### Saved entries
# # #

-- pv_equiv track=rewrite | github.com/VittorioCosta/python-programs | stampa e calcola barcode.py | printBarcode
-- ===== SOURCE A (Python) =====
-- Cifra1 = ":::||"
--
-- Cifra2 = "::|:|"
--
-- Cifra3 = "::||:"
--
-- Cifra4 = ":|::|"
--
-- Cifra5 = ":|:|:"
--
-- Cifra6 = ":||::"
--
-- Cifra7 = "|:::|"
--
-- Cifra8 = "|::|:"
--
-- Cifra9 = "|:|::"
--
-- Cifra0 = "||:::"
--
-- Climit = "|"
--
-- def printBarcode(postcode):
--     b = digitControl(postcode)
--     postcode1=str(postcode)
--     a = ""
--     for n in range(0, len(postcode1)):
--         if postcode1[n]=="1":a=a+Cifra1
--         elif postcode1[n]=="2":a=a+Cifra2
--         elif postcode1[n]=="3":a=a+Cifra3
--         elif postcode1[n]=="4":a=a+Cifra4
--         elif postcode1[n]=="5":a=a+Cifra5
--         elif postcode1[n]=="6":a=a+Cifra6
--         elif postcode1[n]=="7":a=a+Cifra7
--         elif postcode1[n]=="8":a=a+Cifra8
--         elif postcode1[n]=="9":a=a+Cifra9
--         elif postcode1[n]=="0":a=a+Cifra0
--     barcode = Climit + a + b + Climit
--     return barcode
--
-- def digitControl(postcode):
--     postcode = str(postcode)
--     a = []
--     c = 0
--     lista = (0,1,2,3,4,5,6,7,8,9)
--     for n in range(0, len(postcode)):
--         b = postcode[n]
--         b = int(b)
--         a.append(b)
--     for n in range(0,len(a)):
--         c = c + a[n]
--     for n in range(0,len(lista)):
--         if (c + lista[n])%10 == 0: d = lista[n]
--     if d == 1: d = Cifra1
--     elif d == 2: d = Cifra2
--     elif d == 3: d = Cifra3
--     elif d == 4: d = Cifra4
--     elif d == 5: d = Cifra5
--     elif d == 6: d = Cifra6
--     elif d == 7: d = Cifra7
--     elif d == 8: d = Cifra8
--     elif d == 9: d = Cifra9
--     elif d == 0: d = Cifra0
--     return d
-- ===== SOURCE B (Python) =====
-- # The bar patterns are the standard 2-of-5 code with position weights 7,4,2,1,0:
-- # digit d's symbol has bars exactly at the unique pair of positions i<j with
-- # (W[i]+W[j]) % 11 == d (0 is encoded as 7+4=11).  B generates each symbol from
-- # that arithmetic rule instead of storing ten pattern strings, and builds the
-- # whole barcode in ONE recursive pass that accumulates the digit sum and emits
-- # the check symbol (digit -sum % 10) at the base case.
-- W = (7, 4, 2, 1, 0)
--
-- def _symbol(d):
--     for i in range(5):
--         for j in range(i + 1, 5):
--             if (W[i] + W[j]) % 11 == d:
--                 return ''.join('|' if k == i or k == j else ':' for k in range(5))
--     return ''
--
-- def printBarcode(postcode):
--     def go(chars, total):
--         if not chars:
--             return _symbol(-total % 10) + '|'
--         d = int(chars[0])
--         return _symbol(d) + go(chars[1:], total + d)
--     return '|' + go(str(postcode), 0)
-- ===== Notes on version B (the rewrite author's own statement) =====
-- stated objective: alternative
-- what changed: B stores no pattern table at all: it derives each 5-bar symbol from the 2-of-5 weight rule (bars at the unique positions i<j with (W[i]+W[j])%11 == d, W=(7,4,2,1,0)), and replaces A's four staged loops (parse list, sum loop, 0..9 search, separate encoding loop) by one recursive pass that encodes while accumulating the digit sum and appends the check symbol for -sum%10 at the base case.
import Mathlib
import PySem

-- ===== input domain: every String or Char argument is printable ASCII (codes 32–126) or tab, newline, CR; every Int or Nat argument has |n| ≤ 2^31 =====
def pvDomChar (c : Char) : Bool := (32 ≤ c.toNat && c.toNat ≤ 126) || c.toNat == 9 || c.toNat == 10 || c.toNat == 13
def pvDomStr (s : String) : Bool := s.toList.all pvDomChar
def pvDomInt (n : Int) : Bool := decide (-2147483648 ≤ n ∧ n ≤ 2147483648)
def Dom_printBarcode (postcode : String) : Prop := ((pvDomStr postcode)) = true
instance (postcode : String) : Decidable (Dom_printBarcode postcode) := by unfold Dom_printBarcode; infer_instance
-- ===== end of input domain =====

-- B derives each 5-bar symbol from the 2-of-5 weight rule (bars at the pair i<j with
-- (W[i]+W[j])%11 = d, W=(7,4,2,1,0)) instead of a pattern table, and builds the barcode in
-- one recursive pass accumulating the digit sum; equivalence proved on digit strings.


-- ===== PORT A =====
def pvCifra1 : List Char := ":::||".toList
def pvCifra2 : List Char := "::|:|".toList
def pvCifra3 : List Char := "::||:".toList
def pvCifra4 : List Char := ":|::|".toList
def pvCifra5 : List Char := ":|:|:".toList
def pvCifra6 : List Char := ":||::".toList
def pvCifra7 : List Char := "|:::|".toList
def pvCifra8 : List Char := "|::|:".toList
def pvCifra9 : List Char := "|:|::".toList
def pvCifra0 : List Char := "||:::".toList

-- the trailing if-chain of digitControl; Python has no final else (d stays an int there),
-- but that branch is unreachable since d ∈ 0..9; we return [] there.
def pvCifraOf (d : Int) : List Char :=
  if d = 1 then pvCifra1
  else if d = 2 then pvCifra2
  else if d = 3 then pvCifra3
  else if d = 4 then pvCifra4
  else if d = 5 then pvCifra5
  else if d = 6 then pvCifra6
  else if d = 7 then pvCifra7
  else if d = 8 then pvCifra8
  else if d = 9 then pvCifra9
  else if d = 0 then pvCifra0
  else []

def pvDigitControl (postcode : String) : List Char :=
  let pc := postcode.toList
  let a : List Int := (PySem.List.pyRange 0 (pc.length : Int) 1).foldl
    (fun a n => a ++ [(PySem.Int.ofChars? [PySem.List.pyGetD pc n ' ']).getD 0]) []
  let c : Int := (PySem.List.pyRange 0 (a.length : Int) 1).foldl
    (fun c n => c + PySem.List.pyGetD a n 0) 0
  let lista : List Int := [0,1,2,3,4,5,6,7,8,9]
  let d : Int := (PySem.List.pyRange 0 (lista.length : Int) 1).foldl
    (fun d n => if PySem.Int.mod (c + PySem.List.pyGetD lista n 0) 10 = 0
                then PySem.List.pyGetD lista n 0 else d) 0
  pvCifraOf d

def printBarcode (postcode : String) : String :=
  let b := pvDigitControl postcode
  let pc := postcode.toList
  let a : List Char := (PySem.List.pyRange 0 (pc.length : Int) 1).foldl
    (fun a n =>
      let ch := PySem.List.pyGetD pc n ' '
      if ch = '1' then a ++ pvCifra1
      else if ch = '2' then a ++ pvCifra2
      else if ch = '3' then a ++ pvCifra3
      else if ch = '4' then a ++ pvCifra4
      else if ch = '5' then a ++ pvCifra5
      else if ch = '6' then a ++ pvCifra6
      else if ch = '7' then a ++ pvCifra7
      else if ch = '8' then a ++ pvCifra8
      else if ch = '9' then a ++ pvCifra9
      else if ch = '0' then a ++ pvCifra0
      else a) []
  String.ofList ('|' :: a ++ b ++ ['|'])

-- ===== PORT B =====
def pvW : List Int := [7, 4, 2, 1, 0]

-- _symbol's nested 'for i / for j' loops with early return = first match over the
-- pairs (i,j), i<j, in loop order
def pvSymbolGo (d : Int) (pairs : List (Int × Int)) : List Char :=
  match pairs with
  | [] => []
  | (i, j) :: rest =>
    if PySem.Int.mod (PySem.List.pyGetD pvW i 0 + PySem.List.pyGetD pvW j 0) 11 = d
    then (PySem.List.pyRange 0 5 1).map (fun k => if k = i ∨ k = j then '|' else ':')
    else pvSymbolGo d rest

def pvSymbol (d : Int) : List Char :=
  pvSymbolGo d ((PySem.List.pyRange 0 5 1).flatMap
    (fun i => (PySem.List.pyRange (i + 1) 5 1).map (fun j => (i, j))))

def pvGo : List Char → Int → List Char
  | [], total => pvSymbol (PySem.Int.mod (-total) 10) ++ ['|']
  | c :: rest, total =>
    let d := (PySem.Int.ofChars? [c]).getD 0
    pvSymbol d ++ pvGo rest (total + d)

def printBarcode_alt (postcode : String) : String :=
  String.ofList ('|' :: pvGo postcode.toList 0)

-- ===== PRECONDITION & SPEC =====
-- Pre_ excludes exactly the inputs containing a non-digit character, on which A's
-- int(b) raises ValueError (so A returns nothing there).
def Pre_printBarcode (postcode : String) : Prop :=
  (postcode.toList.all (fun c => (['0','1','2','3','4','5','6','7','8','9'] : List Char).contains c)) = true
instance (postcode : String) : Decidable (Pre_printBarcode postcode) := by
  unfold Pre_printBarcode; infer_instance

def pvWitness_printBarcode : String := "0"

def Spec_printBarcode (postcode : String) (out : String) : Prop := out = printBarcode_alt postcode
instance (postcode : String) (out : String) : Decidable (Spec_printBarcode postcode out) := by unfold Spec_printBarcode; infer_instance

-- ===== CLAIM =====
def Claim_equal_printBarcode : Prop := ∀ (postcode : String), Dom_printBarcode postcode → Pre_printBarcode postcode → Spec_printBarcode postcode (printBarcode postcode)

-- ===== LEMMAS AND PROOFS =====

def pvDig (ch : Char) : Int := (PySem.Int.ofChars? [ch]).getD 0

-- the first loop of digitControl: a = [int(ch) for positions] is the per-char int map
theorem pvL1 (pc : List Char) :
    (PySem.List.pyRange 0 (pc.length : Int) 1).foldl
      (fun a n => a ++ [(PySem.Int.ofChars? [PySem.List.pyGetD pc n ' ']).getD 0]) []
    = pc.map pvDig := by
  have h1 := PySem.List.foldl_pyRange_zero_pyGetD' pc ' '
      (fun a x => a ++ [(PySem.Int.ofChars? [x]).getD 0]) []
  have h2 := PySem.List.foldl_append_singleton_eq_map pvDig pc ([] : List Int)
  exact h1.trans (by simpa [pvDig] using h2)

-- the second loop of digitControl: c = sum of the list
theorem pvL2 (a : List Int) :
    (PySem.List.pyRange 0 (a.length : Int) 1).foldl
      (fun c n => c + PySem.List.pyGetD a n 0) 0 = a.sum := by
  have h1 := PySem.List.foldl_pyRange_zero_pyGetD' a 0 (fun (c : Int) x => c + x) 0
  have h2 := PySem.List.foldl_add a id 0
  exact h1.trans (by simpa using h2)

-- A's linear search over 0..9 for the n with (c+n)%10==0 yields (10 - c%10)%10
theorem pvL3 (c : Int) :
    (PySem.List.pyRange 0 ((([0,1,2,3,4,5,6,7,8,9] : List Int)).length : Int) 1).foldl
      (fun d n => if PySem.Int.mod (c + PySem.List.pyGetD ([0,1,2,3,4,5,6,7,8,9] : List Int) n 0) 10 = 0
                  then PySem.List.pyGetD ([0,1,2,3,4,5,6,7,8,9] : List Int) n 0 else d) 0
    = PySem.Int.mod (10 - PySem.Int.mod c 10) 10 := by
  have h1 := PySem.List.foldl_pyRange_zero_pyGetD' ([0,1,2,3,4,5,6,7,8,9] : List Int) 0
      (fun d x => if PySem.Int.mod (c + x) 10 = 0 then x else d) 0
  refine Eq.trans h1 ?_
  simp only [List.foldl_cons, List.foldl_nil,
    PySem.Int.mod_eq_emod_of_pos (by norm_num : (0:Int) < 10)]
  split_ifs <;> omega

-- B's arithmetic symbol rule reproduces the ten pattern constants
theorem pvSymbol_eq_cifra (d : Int) (h0 : 0 ≤ d) (h9 : d < 10) :
    pvSymbol d = pvCifraOf d := by
  interval_cases d <;> decide

-- one encoder branch equals B's symbol of the parsed digit, for a digit character
theorem pvEncChar (ch : Char) (h : ch ∈ (['0','1','2','3','4','5','6','7','8','9'] : List Char))
    (a : List Char) :
    (if ch = '1' then a ++ pvCifra1
     else if ch = '2' then a ++ pvCifra2
     else if ch = '3' then a ++ pvCifra3
     else if ch = '4' then a ++ pvCifra4
     else if ch = '5' then a ++ pvCifra5
     else if ch = '6' then a ++ pvCifra6
     else if ch = '7' then a ++ pvCifra7
     else if ch = '8' then a ++ pvCifra8
     else if ch = '9' then a ++ pvCifra9
     else if ch = '0' then a ++ pvCifra0
     else a)
    = a ++ pvSymbol (pvDig ch) := by
  fin_cases h <;> simp [pvDig] <;> decide

-- the encoder loop of printBarcode is a flatMap of B's symbols
theorem pvL4 (pc : List Char) (h : ∀ c ∈ pc, c ∈ (['0','1','2','3','4','5','6','7','8','9'] : List Char)) :
    (PySem.List.pyRange 0 (pc.length : Int) 1).foldl
      (fun a n =>
        if PySem.List.pyGetD pc n ' ' = '1' then a ++ pvCifra1
        else if PySem.List.pyGetD pc n ' ' = '2' then a ++ pvCifra2
        else if PySem.List.pyGetD pc n ' ' = '3' then a ++ pvCifra3
        else if PySem.List.pyGetD pc n ' ' = '4' then a ++ pvCifra4
        else if PySem.List.pyGetD pc n ' ' = '5' then a ++ pvCifra5
        else if PySem.List.pyGetD pc n ' ' = '6' then a ++ pvCifra6
        else if PySem.List.pyGetD pc n ' ' = '7' then a ++ pvCifra7
        else if PySem.List.pyGetD pc n ' ' = '8' then a ++ pvCifra8
        else if PySem.List.pyGetD pc n ' ' = '9' then a ++ pvCifra9
        else if PySem.List.pyGetD pc n ' ' = '0' then a ++ pvCifra0
        else a) []
    = pc.flatMap (fun ch => pvSymbol (pvDig ch)) := by
  have h1 := PySem.List.foldl_pyRange_zero_pyGetD' pc ' '
      (fun (a : List Char) ch =>
        if ch = '1' then a ++ pvCifra1
        else if ch = '2' then a ++ pvCifra2
        else if ch = '3' then a ++ pvCifra3
        else if ch = '4' then a ++ pvCifra4
        else if ch = '5' then a ++ pvCifra5
        else if ch = '6' then a ++ pvCifra6
        else if ch = '7' then a ++ pvCifra7
        else if ch = '8' then a ++ pvCifra8
        else if ch = '9' then a ++ pvCifra9
        else if ch = '0' then a ++ pvCifra0
        else a) []
  refine Eq.trans h1 ?_
  rw [PySem.List.foldl_congr_mem pc _
      (fun a ch => a ++ pvSymbol (pvDig ch)) []
      (fun acc x hx => pvEncChar x (h x hx) acc)]
  simpa using PySem.List.foldl_append_eq_flatMap (fun ch => pvSymbol (pvDig ch)) pc []

-- B's single recursive pass unfolded: body ++ check symbol ++ '|'
theorem pvGo_eq (chars : List Char) (total : Int) :
    pvGo chars total
    = chars.flatMap (fun ch => pvSymbol (pvDig ch))
      ++ pvSymbol (PySem.Int.mod (-(total + (chars.map pvDig).sum)) 10) ++ ['|'] := by
  induction chars generalizing total with
  | nil => simp [pvGo]
  | cons c rest ih =>
    simp only [pvGo, List.flatMap_cons, List.map_cons, List.sum_cons, List.append_assoc]
    rw [show (PySem.Int.ofChars? [c]).getD 0 = pvDig c from rfl, ih (total + pvDig c),
      show -(total + pvDig c + (List.map pvDig rest).sum)
         = -(total + (pvDig c + (List.map pvDig rest).sum)) from by ring]
    simp [List.append_assoc]

-- Python's -c % 10 equals (10 - c % 10) % 10
theorem pvModNeg (c : Int) :
    PySem.Int.mod (-c) 10 = PySem.Int.mod (10 - PySem.Int.mod c 10) 10 := by
  simp only [PySem.Int.mod_eq_emod_of_pos (by norm_num : (0:Int) < 10)]
  omega

-- ===== VERDICT =====
theorem printBarcode_spec : Claim_equal_printBarcode := by
  intro s _ hpre
  have hpre' : ∀ c ∈ s.toList, c ∈ (['0','1','2','3','4','5','6','7','8','9'] : List Char) :=
    fun c hc => by simpa using List.all_eq_true.mp hpre c hc
  show printBarcode s = printBarcode_alt s
  simp only [printBarcode, printBarcode_alt, pvDigitControl]
  rw [pvL1, pvL2, pvL3, pvL4 s.toList hpre', pvGo_eq]
  have hchk : PySem.Int.mod (-(0 + (s.toList.map pvDig).sum)) 10
      = PySem.Int.mod (10 - PySem.Int.mod (s.toList.map pvDig).sum 10) 10 := by
    rw [Int.zero_add]; exact pvModNeg _
  rw [hchk, pvSymbol_eq_cifra _ (PySem.Int.mod_nonneg _ (by norm_num))
        (PySem.Int.mod_lt _ (by norm_num))]
  simp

# # #

### EXERCISE PROMPT
Produce an exact repeat of the lines from the one containing "have hchk : PySem.Int.mod" through the last line of the data, and nothing more.

### EXERCISE SOLUTION
  have hchk : PySem.Int.mod (-(0 + (s.toList.map pvDig).sum)) 10
      = PySem.Int.mod (10 - PySem.Int.mod (s.toList.map pvDig).sum 10) 10 := by
    rw [Int.zero_add]; exact pvModNeg _
  rw [hchk, pvSymbol_eq_cifra _ (PySem.Int.mod_nonneg _ (by norm_num))
        (PySem.Int.mod_lt _ (by norm_num))]
  simp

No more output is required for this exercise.